You live in Taiwan. A day, a month, a year, 5 years, 10, the question will come up why did you come here? It’s some how the most profound thing a Chinese can ever say to you. After 10 years you think about it—after a year you can only explain it. I don’t have any further insights on why to add to adventure. I mean there is a girl in the mix, a back story but over riding all that is a profound sense of escapism–my own personal believe it or not.
Though if you were to ask me how I came to Taiwan, I’d give you a different more concrete story one of bars, waiting, a scrounged together means. I didn’t arrive on a Fulbright scholarship for example. Mine was more of a personal hunch and launch. Somewhere between fuck it why not and fuck it.
Not brilliant. Not explicable.
So I’m working as a waiter at Tony Sassi’s. Tony is the former owner of Sassi’s-- Melbourne’s premier Italian eatery. He’s divorced his wife and the settlement requires he sell Sassi’s and set himself up else where. He moves 300 meters around the corner and opens a bar—restaurant. It’s small, intimate, something more akin to his dream. It’s an open Italian bar and grill, but it is not selling your standard Italian fair, this is lemon spatch cock, lime cooked octopus and peas, spit roast garlic infused leg of lamb plus an Italian sausage grill. It’s the menu that made Sassi’s famous. But the grill is open and Sassi stands behind it good naturedly insulting the customers as they file in, addicted to his exquisite food.
I get the job as a waiter through somewhat obtuse but understandable circumstance – a bouncer at Young and Jackson’s hotel. Former security at Sassis and supplier of Tony’s dope needs and my own. Mutual friends.
Tony is naturally wary but remotely attracted to the idea of a male waiter. He’d like someone who could close up on a Friday night. That honor, however, is going to take time. I’d have to earn it. I didn’t particularly care but I soon realized that Tony was attracting a clientele Young and Jackson’s could only dream about. That’s not to say Young and Jackson’s couldn’t bring them in. It could. It was an iconic hotel. A place where sports stars and politicians would front up to the bar to drink, but not eat.
Tony’s was where they went to be sophisticates. Remembering names and orders meant tips. That much I quickly garnered. So I played the role of Tony’s affable side-kick for six months. He’d berate the Aussie country hick to the amusement of all and sundry, and they’d laugh at the fool. And tip. The more laughs Tony could raise, the greater my humiliation, the more money I made. We’d worked out a routine of sorts. Tony had never encountered tougher skin. The hide of a rhino was his description of me at the Sunday get-togethers he had as a staff meal. Every Sunday. That was a party. They say of travelers there is no place like where the homeless meet, but I’d say there is no place like where bar staff and restaurant types meet. Stories reach to the ceiling and laughs are belly felt.

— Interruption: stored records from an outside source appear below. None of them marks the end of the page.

-- pv_equiv track=rewrite | github.com/fish-ball/codejam | GCJ2016 Round2/d.py | pre_do
-- ===== SOURCE A (Python) =====
-- def pre_do(g):
--     n = len(g)
--     ans = 0
--     for i in range(n):
--         for j in range(n):
--             for k in range(n):
--                 for l in range(n):
--                     if g[j][k] and g[k][l] and not g[j][l]:
--                         ans += 1
--                         g[j][l] = 1
--     return ans
-- ===== SOURCE B (Python) =====
-- # Floyd-Warshall transitive closure (O(n^3)) instead of A's n repeated squaring passes
-- # (O(n^4)); counts entries that are in the closure but falsy in the input.
-- # Equivalence is about the RETURN value only: A mutates g in place, B does not.
-- def pre_do(g):
--     n = len(g)
--     c = [[bool(g[j][l]) for l in range(n)] for j in range(n)]
--     for k in range(n):
--         ck = c[k]
--         for j in range(n):
--             if c[j][k]:
--                 cj = c[j]
--                 for l in range(n):
--                     if ck[l]:
--                         cj[l] = True
--     return sum(1 for j in range(n) for l in range(n) if c[j][l] and not g[j][l])
-- ===== Notes on version B (the rewrite author's own statement) =====
-- stated objective: faster
-- what changed: Replaced A's n in-place squaring passes over the whole matrix (quadruple loop) by a single Floyd-Warshall transitive-closure pass on a boolean copy, counting closure entries whose input entry is falsy.
import Mathlib
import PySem

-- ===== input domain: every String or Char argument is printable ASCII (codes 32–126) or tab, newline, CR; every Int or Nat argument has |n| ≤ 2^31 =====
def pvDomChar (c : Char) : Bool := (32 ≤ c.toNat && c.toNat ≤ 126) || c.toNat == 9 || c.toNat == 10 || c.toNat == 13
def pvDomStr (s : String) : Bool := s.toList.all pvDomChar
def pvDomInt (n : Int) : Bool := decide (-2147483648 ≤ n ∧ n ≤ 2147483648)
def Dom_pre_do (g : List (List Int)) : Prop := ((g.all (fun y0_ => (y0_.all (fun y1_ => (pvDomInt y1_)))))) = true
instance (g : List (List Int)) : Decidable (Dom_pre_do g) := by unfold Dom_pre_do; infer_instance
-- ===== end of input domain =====

-- ===== PORT A =====
-- Header: B replaces A's n in-place squaring passes (O(n^4)) by one Floyd-Warshall
-- closure pass (O(n^3)); return values agree (A mutates g in place, B does not —
-- the equivalence proved here is about the return value only).
-- A's loops are `range(n)` with n = len(g) ≥ 0; all indices are nonnegative and
-- in 0..n-1, so they are ported exactly as `List.range n` with Nat indices.
-- `g[j][k]` is ported as getD with defaults; inside Pre_ (rows of length ≥ n)
-- every access is in range, so the defaults are never hit and the port is exact.
def pvEntry (m : List (List Int)) (j l : Nat) : Int := (m.getD j []).getD l 0

-- `g[j][l] = 1`
def pvSet1 (m : List (List Int)) (j l : Nat) : List (List Int) :=
  m.set j ((m.getD j []).set l 1)

-- body of A's innermost loop: state = (matrix, ans)
def preStep (st : List (List Int) × Int) (j k l : Nat) : List (List Int) × Int :=
  if pvEntry st.1 j k != 0 && (pvEntry st.1 k l != 0) && !(pvEntry st.1 j l != 0) then
    (pvSet1 st.1 j l, st.2 + 1)
  else st

-- A's `for j: for k: for l:` body (one pass, for one value of the outer i)
def prePass (n : Nat) (st : List (List Int) × Int) : List (List Int) × Int :=
  (List.range n).foldl (fun st j =>
    (List.range n).foldl (fun st k =>
      (List.range n).foldl (fun st l => preStep st j k l) st) st) st

def pre_do (g : List (List Int)) : Int :=
  let n := g.length
  ((List.range n).foldl (fun st _i => prePass n st) (g, 0)).2

-- ===== PORT B =====
def pvB (c : List (List Bool)) (j l : Nat) : Bool := (c.getD j []).getD l false

-- B's inner `for l in range(n): if ck[l]: cj[l] = True`
def fwRow (ck : List Bool) (n : Nat) (row : List Bool) : List Bool :=
  (List.range n).foldl (fun r l => if ck.getD l false then r.set l true else r) row

-- B's body of the outer `for k` loop (ck = c[k] bound once, as in Source B)
def fwK (n : Nat) (c : List (List Bool)) (k : Nat) : List (List Bool) :=
  let ck := c.getD k []
  (List.range n).foldl (fun c j =>
    if pvB c j k then c.set j (fwRow ck n (c.getD j [])) else c) c

def pre_do_alt (g : List (List Int)) : Int :=
  let n := g.length
  let c0 := (List.range n).map (fun j => (List.range n).map (fun l => pvEntry g j l != 0))
  let c := (List.range n).foldl (fwK n) c0
  ((List.range n).map (fun j =>
    ((List.range n).map (fun l =>
      if pvB c j l && !(pvEntry g j l != 0) then (1 : Int) else 0)).sum)).sum

-- ===== PRECONDITION & SPEC =====
-- Python A unconditionally reads g[j][k] for all j,k < len(g), so it raises
-- IndexError exactly when some row is shorter than len(g); Pre_ excludes those.
def Pre_pre_do (g : List (List Int)) : Prop := ∀ row ∈ g, g.length ≤ row.length
instance (g : List (List Int)) : Decidable (Pre_pre_do g) := by unfold Pre_pre_do; infer_instance
def pvWitness_pre_do : List (List Int) := [[0, 1], [1, 0]]

def Spec_pre_do (g : List (List Int)) (out : Int) : Prop := out = pre_do_alt g
instance (g : List (List Int)) (out : Int) : Decidable (Spec_pre_do g out) := by unfold Spec_pre_do; infer_instance

-- ===== CLAIM (what is proved, stated in full; the proofs are below) =====
def Claim_equal_pre_do : Prop := ∀ (g : List (List Int)), Dom_pre_do g → Pre_pre_do g → Spec_pre_do g (pre_do g)

-- ===== LEMMAS AND PROOFS =====

-- ---- generic list/fold helpers ----

theorem pvFoldlInv {σ α : Type} {P : σ → Prop} {f : σ → α → σ} {xs : List α}
    (h : ∀ s a, a ∈ xs → P s → P (f s a)) {s : σ} (hs : P s) : P (xs.foldl f s) := by
  induction xs generalizing s with
  | nil => exact hs
  | cons x xs ih =>
      exact ih (fun s a ha hp => h s a (List.mem_cons_of_mem _ ha) hp)
        (h s x (List.mem_cons_self) hs)

theorem pvFoldlSplitAt {σ : Type} (F : σ → Nat → σ) (n k : Nat) (hk : k < n) (s : σ) :
    (List.range n).foldl F s =
      ((List.range (n - (k + 1))).map (fun x => (k + 1) + x)).foldl F
        (F ((List.range k).foldl F s) k) := by
  have hsplit : List.range n =
      (List.range k ++ [k]) ++ (List.range (n - (k + 1))).map (fun x => (k + 1) + x) := by
    rw [← List.range_succ, ← List.range_add]
    congr 1
    omega
  rw [hsplit, List.foldl_append, List.foldl_append, List.foldl_cons, List.foldl_nil]

theorem pvGetDSet {α : Type} (xs : List α) (i j : Nat) (v d : α) :
    (xs.set i v).getD j d = if i = j ∧ i < xs.length then v else xs.getD j d := by
  by_cases hij : i = j
  · subst hij
    by_cases hlen : i < xs.length
    · simp [List.getD_eq_getElem?_getD, List.getElem?_set, hlen]
    · simp [List.getD_eq_getElem?_getD, hlen,
        List.getElem?_eq_none (le_of_not_gt hlen)]
  · simp [List.getD_eq_getElem?_getD, hij]

-- ---- entries and pvSet1 ----

theorem pvEntrySet (m : List (List Int)) (j l a b : Nat) :
    pvEntry (pvSet1 m j l) a b =
      if j = a ∧ j < m.length ∧ l = b ∧ l < (m.getD j []).length then 1
      else pvEntry m a b := by
  unfold pvEntry pvSet1
  rw [pvGetDSet]
  by_cases h1 : j = a ∧ j < m.length
  · rw [if_pos h1]
    obtain ⟨rfl, hjl⟩ := h1
    rw [pvGetDSet]
    by_cases h2 : l = b ∧ l < (m.getD j []).length
    · rw [if_pos h2, if_pos ⟨rfl, hjl, h2.1, h2.2⟩]
    · rw [if_neg h2, if_neg (by tauto)]
  · rw [if_neg h1, if_neg (by tauto)]

theorem pvEntrySetCases (m : List (List Int)) (j l a b : Nat) :
    pvEntry (pvSet1 m j l) a b = pvEntry m a b ∨ pvEntry (pvSet1 m j l) a b = 1 := by
  rw [pvEntrySet]; split_ifs <;> simp

theorem pvEntrySetHit (m : List (List Int)) (j l : Nat)
    (hj : j < m.length) (hl : l < (m.getD j []).length) :
    pvEntry (pvSet1 m j l) j l = 1 := by
  rw [pvEntrySet]; exact if_pos ⟨rfl, hj, rfl, hl⟩

-- ---- edges and paths ----

def EdgeG (g : List (List Int)) (a b : Nat) : Prop := pvEntry g a b ≠ 0

def PathE (g : List (List Int)) : Nat → List Nat → Nat → Prop
  | j, [], l => EdgeG g j l
  | j, x :: p, l => EdgeG g j x ∧ PathE g x p l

Tony and my favorite routine was for him to insult some wanna be and me to get the order right, explain away Tony’s flirtations to the potential cuckold, and perform some kind of rectification where I’d start singing the order, “Well have one minestrone, and we’ll have two cannelloni, we’ll have one ravioli and a lot of Tony’s belloni.”
It got to the point where people would request it at every one of Tony’s slights. He didn’t care of course; we were on the same path. So he’d ridicule me and in the same spirit across the table I’d fire back, on behalf of all that had suffered Tony’s crap, my own half assed attempt at coping with Tony. Most often the crowd loved it and Tony and I would split a Parmesan and sun-dried tomato pizza and a few beers with the other wait staff and kitchen hands at the end of the night. Love was what he had going.
Then one night Tony asked me to close up.
I was his fool. The world at large, from Victoria’s State Premier to the Australian cricket captain, they’d all had a laugh at my expense. I had to toss them all out and count the till. It occurred to me that Tony probably had never checked behind the till tray. It was a likely place for 50- and 20-dollar bills to get caught. It was a thing about tills that the 50’s holder in the tray got cleaned out less frequently than the 20’s, 10’s and 5’s. It was a simple practical matter. But when the 50’s holder was full the top note could easily get caught in the mechanism and slip behind the tray. It was standard practice at Young and Jackson’s to check behind the till tray every night. So I pulled the tray out and reached in and felt a thick layer of notes that for three years had been pounded tight against the back of the till. There was three thousand dollars over the night’s takings in my hand. I could go now. My adventure had been paid for, but the fool in me handed it over to Tony four days later when I came back for my next Thursday gig.
Tony was teary eyed with pride. He’d made the right decision. There was no splitting of the bounty, however, just a simple thank you and endless harassment of his hapless clients for not tipping the waiter near enough.